SjoerdMeijer retitled this revision from [AArch64][TTI] Cost model FADD/FSUB. WIP. to [AArch64][TTI] Cost model FADD/FSUB.Mar 16 2023, 8:15 AM
SjoerdMeijer edited the summary of this revision. (Show Details)

I think this makes a lot of sense. Especially if we are treating many shuffles with a cost of 1, floating point operations should not be twice the cost. We could consider doing the same for fmul from looking at software optimization guides, but the changes for fadd/fsub already have a high likelihood of causing some large changes. Adding fneg is worth it though as that should be a simple operation.

This might lead to a fair number of changes. From looking at the main regression I found for example, it was a case of identical code being produced by the loop vectorizer, but scalar and vector costs being closer lead it to have a higher minimum trip count for entering the vector body (from D109368). The real problem there is aliasing causing LD4 loads to not be recognized though, so it's tough to see how this change is really to blame. There are a number of improvements too, to make up for that regression.

@fhahn do you have any thoughts on the change from your side, or any benchmark results that could be helpful?

llvm/lib/Target/AArch64/AArch64TargetTransformInfo.cpp
2414

It is probably worth adding ISD::FNEG, and we might need to be more careful about the types. FP128 shouldn't be cheap, for example. Possibly a higher cost with fp16/bf16 too, when they are not available?

llvm/test/Transforms/SLPVectorizer/AArch64/matmul.ll
7

This source file, when compiled is not SLP vectorizing already, so I don't think things change in practice. It is using a number of llvm.fmuladd intrinsics when I compile it, which already seem to have a cost of 1.
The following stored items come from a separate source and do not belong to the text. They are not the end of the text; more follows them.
-- main invariant: A's loop from a chain of k triples ending before i computes B's count
lemma loopA_cnt (n m : Int) (cs : List Char) (hn : 1 ≤ n) (hm : m ≤ (cs.length : Int)) :
    ∀ (fuel : Nat) (i k cnt : Int), (m - 1 - i).toNat ≤ fuel → 1 ≤ i → 0 ≤ k →
      0 ≤ i - 1 - 2 * k → i ≤ m →
      (∀ j : Int, 1 ≤ j → j ≤ k → Tb cs (i - 2 * j) = true) →
      ioioiLoop n m cs fuel i (min k (n - 1)) cnt =
        cnt - max 0 (k - n + 1) + cntFrom n m cs (i - 1 - 2 * k) := by
  intro fuel
  induction fuel with
  | zero =>
    intro i k cnt hf hi hk h0 him hchain
    show cnt = _
    have hw := window n m cs hn hm k.toNat i (by omega) him
      (by intro j hj1 hj2; exact hchain j hj1 (by omega)) (Or.inr (by omega))
    rw [show ((k.toNat : Int)) = k by omega] at hw
    rw [hw, cnt_zero n m cs i (by omega)]
    omega
  | succ f ih =>
    intro i k cnt hf hi hk h0 him hchain
    show (if i < m - 1 then _ else cnt) = _
    by_cases hlt : i < m - 1
    · rw [if_pos hlt]
      rw [show (PySem.List.pyGet? cs (i - 1) == some 'I' &&
          PySem.List.pyGet? cs i == some 'O' &&
          PySem.List.pyGet? cs (i + 1) == some 'I') = Tb cs i from rfl]
      by_cases hT : Tb cs i = true
      · rw [hT]
        simp only [if_true]
        have hchain' : ∀ j : Int, 1 ≤ j → j ≤ k + 1 → Tb cs (i + 2 - 2 * j) = true := by
          intro j hj1 hj2
          by_cases hj : j = 1
          · rw [hj, show i + 2 - 2 * 1 = i by ring]; exact hT
          · have := hchain (j - 1) (by omega) (by omega)
            rw [show i - 2 * (j - 1) = i + 2 - 2 * j by ring] at this
            exact this
        by_cases hge : n - 1 ≤ k
        · have hmin : min k (n - 1) = n - 1 := by omega
          rw [hmin, show n - 1 + 1 = n by ring]
          simp only [BEq.rfl, if_true]
          rw [show n - 1 = min (k + 1) (n - 1) by omega]
          have ihs := ih (i + 2) (k + 1) (cnt + 1) (by omega) (by omega) (by omega)
            (by omega) (by omega) hchain'
          rw [show i + 2 - 1 - 2 * (k + 1) = i - 1 - 2 * k by ring] at ihs
          rw [ihs]
          omega
        · have hmin : min k (n - 1) = k := by omega
          rw [hmin]
          have heq : ((k + 1 : Int) == n) = false := by
            simp only [beq_eq_false_iff_ne]; omega
          rw [heq]
          simp only [Bool.false_eq_true, if_false]
          rw [show k + 1 = min (k + 1) (n - 1) by omega]
          have ihs := ih (i + 2) (k + 1) cnt (by omega) (by omega) (by omega)
            (by omega) (by omega) hchain'
          rw [show i + 2 - 1 - 2 * (k + 1) = i - 1 - 2 * k by ring] at ihs
          rw [ihs]
          omega
      · have hTf : Tb cs i = false := by simpa using hT
        rw [hTf]
        simp only [Bool.false_eq_true, if_false]
        have ihs := ih (i + 1) 0 cnt (by omega) (by omega) (by omega) (by omega) (by omega)
          (by intro j hj1 hj2; omega)
        rw [show min (0 : Int) (n - 1) = 0 by omega,
            show i + 1 - 1 - 2 * 0 = i by ring] at ihs
        rw [ihs]
        have hw := window n m cs hn hm k.toNat i (by omega) him
          (by intro j hj1 hj2; exact hchain j hj1 (by omega)) (Or.inl hTf)
        rw [show ((k.toNat : Int)) = k by omega] at hw
        rw [hw]
        omega
    · rw [if_neg hlt]
      have hw := window n m cs hn hm k.toNat i (by omega) him
        (by intro j hj1 hj2; exact hchain j hj1 (by omega)) (Or.inr (by omega))
      rw [show ((k.toNat : Int)) = k by omega] at hw
      rw [hw, cnt_zero n m cs i (by omega)]
      omega

-- B's foldl over range(0, m-2n) equals cntFrom
lemma foldl_cnt (n m : Int) (cs : List Char) :
    ∀ (fuel : Nat) (a c : Int), (m - 2 * n - a).toNat ≤ fuel →
      (PySem.List.pyRange a (m - 2 * n) 1).foldl
        (fun cnt p => if occB n m cs p then cnt + 1 else cnt) c = c + cntFrom n m cs a := by
  intro fuel
  induction fuel with
  | zero =>
    intro a c hf
    rw [cnt_zero n m cs a (by omega), PySem.List.pyRange_one,
        show (m - 2 * n - a).toNat = 0 by omega]
    simp
  | succ f ih =>
    intro a c hf
    by_cases h : a < m - 2 * n
    · rw [PySem.List.pyRange_one_cons (by omega)]
      simp only [List.foldl_cons]
      rw [ih (a + 1) _ (by omega)]
      rw [cnt_peel n m cs a]
      by_cases ho : occB n m cs a = true
      · rw [if_pos ho, if_pos ⟨h, ho⟩]; ring
      · rw [if_neg (by simpa using ho), if_neg (by tauto)]; ring
    · rw [cnt_zero n m cs a (by omega), PySem.List.pyRange_one,
          show (m - 2 * n - a).toNat = 0 by omega]
      simp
I think this makes a lot of sense. Especially if we are treating many shuffles with a cost of 1, floating point operations should not be twice the cost. We could consider doing the same for fmul from looking at software optimization guides, but the changes for fadd/fsub already have a high likelihood of causing some large changes. Adding fneg is worth it though as that should be a simple operation.

This might lead to a fair number of changes. From looking at the main regression I found for example, it was a case of identical code being produced by the loop vectorizer, but scalar and vector costs being closer lead it to have a higher minimum trip count for entering the vector body (from D109368). The real problem there is aliasing causing LD4 loads to not be recognized though, so it's tough to see how this change is really to blame. There are a number of improvements too, to make up for that regression.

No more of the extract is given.